====== RECORDS FOR PROCESSING ======
-- pv_equiv track=rewrite | github.com/marshshaun/LEDShow | LEDShow/utils.py | stripToGrid
-- ===== SOURCE A (Python) =====
-- def stripToGrid(pixelCount, columnCount):
--     """
--     Converts neopixel linear strip positions to row/column grid coordinates (bottom left origin)
--
--     Attributes:
--         pixelCount:  Number of pixels
--         columnCount: Number of columns
--
--     Return: A 2 dimensional array with linear positions mapped to grid
--
--     """
--     rowCount = int(pixelCount/columnCount)
--     grid = [[0 for x in range(rowCount)] for y in range(columnCount)]
--
--     pixel = 0
--     for y in range(rowCount):
--         for x in range(columnCount):
--             column = x if y%2 == 0 else columnCount-1-x
--             grid[column][y] = pixel
--             pixel += 1
--
--     return grid
-- ===== SOURCE B (Python) =====
-- def stripToGrid(pixelCount, columnCount):
--     """Closed-form serpentine mapping: each cell is computed from its (column, y) coordinates."""
--     rowCount = int(pixelCount/columnCount)
--     return [[y*columnCount + (column if y % 2 == 0 else columnCount-1-column)
--              for y in range(rowCount)]
--             for column in range(columnCount)]
-- ===== Notes on version B (the rewrite author's own statement) =====
-- stated objective: simpler
-- what changed: Replaced A's mutable grid with a running pixel counter and serpentine sequential writes by a nested comprehension that computes each cell directly from its coordinates via the closed form y*columnCount + (column if y%2==0 else columnCount-1-column).
import Mathlib
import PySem

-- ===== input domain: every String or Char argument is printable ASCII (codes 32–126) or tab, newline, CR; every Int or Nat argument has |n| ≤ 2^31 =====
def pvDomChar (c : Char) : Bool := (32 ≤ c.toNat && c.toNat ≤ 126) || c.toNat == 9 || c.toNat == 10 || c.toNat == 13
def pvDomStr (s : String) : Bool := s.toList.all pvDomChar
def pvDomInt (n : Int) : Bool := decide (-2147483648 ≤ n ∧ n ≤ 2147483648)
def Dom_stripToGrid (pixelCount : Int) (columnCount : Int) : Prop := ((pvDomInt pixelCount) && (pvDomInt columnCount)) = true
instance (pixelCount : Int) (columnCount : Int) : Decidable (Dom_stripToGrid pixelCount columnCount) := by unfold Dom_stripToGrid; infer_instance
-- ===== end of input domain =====

-- B replaces A's running pixel counter and sequential serpentine writes by a nested
-- comprehension computing each cell in closed form from its (column, y) coordinates (objective: simpler).


-- ===== PORT A =====
-- grid[column][y] = pixel; pixel += 1   (column, y are in range whenever the write executes)
def pvInnerStep (columnCount y : Int) (st : List (List Int) × Int) (x : Int) : List (List Int) × Int :=
  let column := if PySem.Int.mod y 2 = 0 then x else columnCount - 1 - x
  (st.1.modify column.toNat (fun row => row.set y.toNat st.2), st.2 + 1)

-- for x in range(columnCount): …
def pvOuterStep (columnCount : Int) (st : List (List Int) × Int) (y : Int) : List (List Int) × Int :=
  (PySem.List.pyRange 0 columnCount 1).foldl (pvInnerStep columnCount y) st

-- int(pixelCount/columnCount) is exact truncating division on Dom (|args| ≤ 2^31 < 2^53): PySem.Int.truncdiv
def stripToGrid (pixelCount : Int) (columnCount : Int) : List (List Int) :=
  let rowCount := PySem.Int.truncdiv pixelCount columnCount
  let grid : List (List Int) :=
    (PySem.List.pyRange 0 columnCount 1).map (fun _ =>
      (PySem.List.pyRange 0 rowCount 1).map (fun _ => (0 : Int)))
  ((PySem.List.pyRange 0 rowCount 1).foldl (pvOuterStep columnCount) (grid, 0)).1

-- ===== PORT B =====
def stripToGrid_alt (pixelCount : Int) (columnCount : Int) : List (List Int) :=
  let rowCount := PySem.Int.truncdiv pixelCount columnCount
  (PySem.List.pyRange 0 columnCount 1).map (fun column =>
    (PySem.List.pyRange 0 rowCount 1).map (fun y =>
      y * columnCount + (if PySem.Int.mod y 2 = 0 then column else columnCount - 1 - column)))

-- ===== PRECONDITION & SPEC =====
-- Python raises ZeroDivisionError on columnCount == 0 (both A and B); nothing else raises.
def Pre_stripToGrid (pixelCount : Int) (columnCount : Int) : Prop := columnCount ≠ 0
instance (pixelCount : Int) (columnCount : Int) : Decidable (Pre_stripToGrid pixelCount columnCount) := by unfold Pre_stripToGrid; infer_instance
def pvWitness_stripToGrid : Int × Int := (12, 3)

def Spec_stripToGrid (pixelCount : Int) (columnCount : Int) (out : List (List Int)) : Prop := out = stripToGrid_alt pixelCount columnCount
instance (pixelCount : Int) (columnCount : Int) (out : List (List Int)) : Decidable (Spec_stripToGrid pixelCount columnCount out) := by unfold Spec_stripToGrid; infer_instance

-- ===== CLAIM (what is proved, stated in full; the proofs are below) =====
def Claim_equal_stripToGrid : Prop := ∀ (pixelCount : Int) (columnCount : Int), Dom_stripToGrid pixelCount columnCount → Pre_stripToGrid pixelCount columnCount → Spec_stripToGrid pixelCount columnCount (stripToGrid pixelCount columnCount)

-- ===== LEMMAS AND PROOFS =====

-- closed-form cell value, Nat coordinates
def pvF (c : Int) (c' y : Nat) : Int :=
  (y : Int) * c + (if y % 2 = 0 then (c' : Int) else c - 1 - (c' : Int))

-- grid after rows [0, k) are fully written
def pvGridK (c : Int) (n r k : Nat) : List (List Int) :=
  (List.range n).map (fun c' => (List.range r).map (fun y => if y < k then pvF c c' y else 0))

-- grid mid-row y, after x inner iterations (even/odd rows write left-to-right/right-to-left)
abbrev pvWrit (n x c' y : Nat) : Prop := (y % 2 = 0 ∧ c' < x) ∨ (y % 2 ≠ 0 ∧ n - x ≤ c')

def pvGridM (c : Int) (n r y x : Nat) : List (List Int) :=
  (List.range n).map (fun c' => (List.range r).map (fun y' =>
    if y' < y ∨ (y' = y ∧ pvWrit n x c' y) then pvF c c' y' else 0))

theorem pvFoldl_fixed {α β : Type} (init : α) (l : List β) :
    List.foldl (fun st (_ : β) => st) init l = init := by
  induction l generalizing init with
  | nil => rfl
  | cons b l ih => simpa using ih init

theorem pvMod_two (y : Nat) : PySem.Int.mod (y : Int) 2 = ((y % 2 : Nat) : Int) := by
  exact_mod_cast PySem.Int.mod_natCast y 2

theorem pvGridM_zero (c : Int) (n r y : Nat) : pvGridM c n r y 0 = pvGridK c n r y := by
  unfold pvGridM pvGridK
  refine List.map_congr_left (fun c' hc' => ?_)
  refine List.map_congr_left (fun y' hy' => ?_)
  have : ¬ (y' = y ∧ pvWrit n 0 c' y) := by
    rintro ⟨rfl, hw⟩
    simp only [List.mem_range] at hc'
    unfold pvWrit at hw
    omega
  by_cases h : y' < y <;> simp [h, this]

theorem pvGridM_full (c : Int) (n r y : Nat) : pvGridM c n r y n = pvGridK c n r (y + 1) := by
  unfold pvGridM pvGridK
  refine List.map_congr_left (fun c' hc' => ?_)
  refine List.map_congr_left (fun y' hy' => ?_)
  simp only [List.mem_range] at hc'
  have hw : pvWrit n n c' y := by unfold pvWrit; omega
  have : (y' < y ∨ (y' = y ∧ pvWrit n n c' y)) ↔ y' < y + 1 := by
    constructor
    · rintro (h | ⟨rfl, _⟩) <;> omega
    · intro h; rcases Nat.lt_succ_iff_lt_or_eq.mp h with h | rfl
      · exact Or.inl h
      · exact Or.inr ⟨rfl, hw⟩
  rw [if_congr this rfl rfl]

-- one inner write turns pvGridM x into pvGridM (x+1)
theorem pvInner_write (c : Int) (n r y x : Nat) (hn : c = (n : Int)) (hx : x < n) (hy : y < r) :
    pvInnerStep c (y : Int) (pvGridM c n r y x, (y : Int) * c + (x : Int)) (x : Int)
      = (pvGridM c n r y (x + 1), (y : Int) * c + (x : Int) + 1) := by
  unfold pvInnerStep
  simp only [pvMod_two]
  have hcond : ((((y % 2 : Nat) : Int)) = 0) ↔ y % 2 = 0 := by omega
  refine Prod.ext ?_ rfl
  simp only
  -- the written column index
  set col : Nat := if y % 2 = 0 then x else n - 1 - x with hcol
  have hcoltoNat : (if (((y % 2 : Nat) : Int)) = 0 then (x : Int) else c - 1 - (x : Int)).toNat = col := by
    rw [hcol, hn]; by_cases h : y % 2 = 0 <;> simp [h, hcond] <;> omega
  rw [hcoltoNat]
  have hcollt : col < n := by rw [hcol]; split <;> omega
  -- elementwise
  unfold pvGridM
  apply List.ext_getElem
  · simp [List.length_modify]
  intro c' h1 h2
  simp only [List.length_modify, List.length_map, List.length_range] at h1
  rw [List.getElem_modify]
  simp only [List.getElem_map, List.getElem_range]
  by_cases hc : col = c'
  · subst hc
    simp only [if_true]
    apply List.ext_getElem
    · simp
    intro y' g1 g2
    simp only [List.length_set, List.length_map, List.length_range] at g1
    rw [List.getElem_set]
    simp only [Int.toNat_natCast, List.getElem_map, List.getElem_range]
    by_cases hyy : y = y'
    · subst hyy
      rw [if_pos rfl]
      have hnew : pvWrit n (x + 1) col y := by
        unfold pvWrit; rw [hcol]; by_cases h : y % 2 = 0 <;> simp [h] <;> omega
      have hval : pvF c col y = (y : Int) * c + (x : Int) := by
        unfold pvF
        rw [hcol]
        by_cases h : y % 2 = 0
        · simp [h]
        · simp only [h, if_neg, if_false]
          rw [hn]
          congr 1
          omega
      rw [if_pos (Or.inr ⟨rfl, hnew⟩), hval]
    · rw [if_neg hyy]
      have hyy' : y' ≠ y := fun h => hyy h.symm
      have hcong : (y' < y ∨ (y' = y ∧ pvWrit n (x + 1) col y)) ↔ (y' < y ∨ (y' = y ∧ pvWrit n x col y)) := by
        simp [hyy']
      rw [if_congr hcong rfl rfl]
  · simp only [if_neg hc]
    refine List.map_congr_left (fun y' hy' => ?_)
    have : (y' < y ∨ (y' = y ∧ pvWrit n (x + 1) c' y)) ↔ (y' < y ∨ (y' = y ∧ pvWrit n x c' y)) := by
      have : pvWrit n (x + 1) c' y ↔ pvWrit n x c' y := by
        unfold pvWrit; rw [hcol] at hc; split at hc <;> rename_i hpar <;> simp [hpar] <;> omega
      tauto
    rw [if_congr this rfl rfl]

-- the inner loop over range(columnCount) writes row y completely
theorem pvInner_loop (c : Int) (n r y : Nat) (hn : c = (n : Int)) (hy : y < r) :
    ∀ x ≤ n, List.foldl (pvInnerStep c (y : Int)) (pvGridK c n r y, (y : Int) * c)
        ((List.range x).map (fun k : Nat => (k : Int)))
      = (pvGridM c n r y x, (y : Int) * c + (x : Int)) := by
  intro x
  induction x with
  | zero => intro _; simp [pvGridM_zero]
  | succ x ih =>
    intro hxn
    rw [List.range_succ, List.map_append, List.foldl_append, ih (by omega)]
    simp only [List.map_cons, List.map_nil, List.foldl_cons, List.foldl_nil]
    rw [pvInner_write c n r y x hn (by omega) hy]
    simp only [Prod.mk.injEq]
    exact ⟨trivial, by push_cast; ring⟩

-- the outer loop over range(rowCount)
theorem pvOuter_loop (c : Int) (n r : Nat) (hn : c = (n : Int)) :
    ∀ k ≤ r, List.foldl (pvOuterStep c) (pvGridK c n r 0, 0)
        ((List.range k).map (fun j : Nat => (j : Int)))
      = (pvGridK c n r k, (k : Int) * c) := by
  intro k
  induction k with
  | zero => intro _; simp
  | succ k ih =>
    intro hkr
    rw [List.range_succ, List.map_append, List.foldl_append, ih (by omega)]
    simp only [List.map_cons, List.map_nil, List.foldl_cons, List.foldl_nil]
    unfold pvOuterStep
    have hrange : PySem.List.pyRange 0 c 1 = (List.range n).map (fun j : Nat => (j : Int)) := by
      rw [PySem.List.pyRange_one]; simp [hn]
    rw [hrange, pvInner_loop c n r k hn (by omega) n (le_refl n), pvGridM_full, hn]
    simp only [Prod.mk.injEq]
    exact ⟨trivial, by push_cast; ring⟩

theorem pvRange_nonneg (m : Int) : PySem.List.pyRange 0 m 1 = (List.range m.toNat).map (fun j : Nat => (j : Int)) := by
  rw [PySem.List.pyRange_one]; simp

theorem stripToGrid_eq_alt (pixelCount columnCount : Int) :
    stripToGrid pixelCount columnCount = stripToGrid_alt pixelCount columnCount := by
  simp only [stripToGrid, stripToGrid_alt]
  set rw := PySem.Int.truncdiv pixelCount columnCount with hrw
  by_cases hc : columnCount ≤ 0
  · -- range(columnCount) is empty: the grid is [] and every inner loop is empty
    have h0 : PySem.List.pyRange 0 columnCount 1 = [] := PySem.List.pyRange_one_eq_nil (by omega)
    rw [h0]
    simp only [List.map_nil]
    have : ∀ st : List (List Int) × Int, ∀ l : List Int,
        List.foldl (pvOuterStep columnCount) st l = st := by
      intro st l
      have : pvOuterStep columnCount = fun st _ => st := by
        funext st y; unfold pvOuterStep; rw [h0]; rfl
      rw [this, pvFoldl_fixed]
    rw [this]
  · push_neg at hc
    set n : Nat := columnCount.toNat with hnn
    have hn : columnCount = (n : Int) := by omega
    set r : Nat := rw.toNat with hrn
    -- initial grid = pvGridK … 0
    have hinit : (PySem.List.pyRange 0 columnCount 1).map (fun _ =>
        (PySem.List.pyRange 0 rw 1).map (fun _ => (0 : Int))) = pvGridK columnCount n r 0 := by
      rw [pvRange_nonneg columnCount, pvRange_nonneg rw]
      unfold pvGridK
      simp [List.map_map, Function.comp_def]
      exact ⟨rfl, Or.inr rfl⟩
    rw [hinit, pvRange_nonneg rw, ← hrn]
    rw [pvOuter_loop columnCount n r hn r (le_refl r)]
    unfold pvGridK
    rw [pvRange_nonneg columnCount, ← hnn]
    simp only [List.map_map, Function.comp_def]
    refine List.map_congr_left (fun c' _ => ?_)
    refine List.map_congr_left (fun y hy => ?_)
    simp only [List.mem_range] at hy
    rw [if_pos hy]
    unfold pvF
    simp only [pvMod_two]
    by_cases hpar : y % 2 = 0
    · rw [if_pos hpar, if_pos (by omega : (((y % 2 : Nat) : Int)) = 0)]
    · rw [if_neg hpar, if_neg (by omega : ¬ (((y % 2 : Nat) : Int)) = 0)]

-- ===== VERDICT (by name: the statement is the Claim_ definition above) =====
theorem stripToGrid_spec : Claim_equal_stripToGrid := by
  intro p c _ _
  unfold Spec_stripToGrid
  exact stripToGrid_eq_alt p c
======
The task calls for all lines in the entries that hold "instance".

instance (pixelCount : Int) (columnCount : Int) : Decidable (Dom_stripToGrid pixelCount columnCount) := by unfold Dom_stripToGrid; infer_instance
instance (pixelCount : Int) (columnCount : Int) : Decidable (Pre_stripToGrid pixelCount columnCount) := by unfold Pre_stripToGrid; infer_instance
instance (pixelCount : Int) (columnCount : Int) (out : List (List Int)) : Decidable (Spec_stripToGrid pixelCount columnCount out) := by unfold Spec_stripToGrid; infer_instance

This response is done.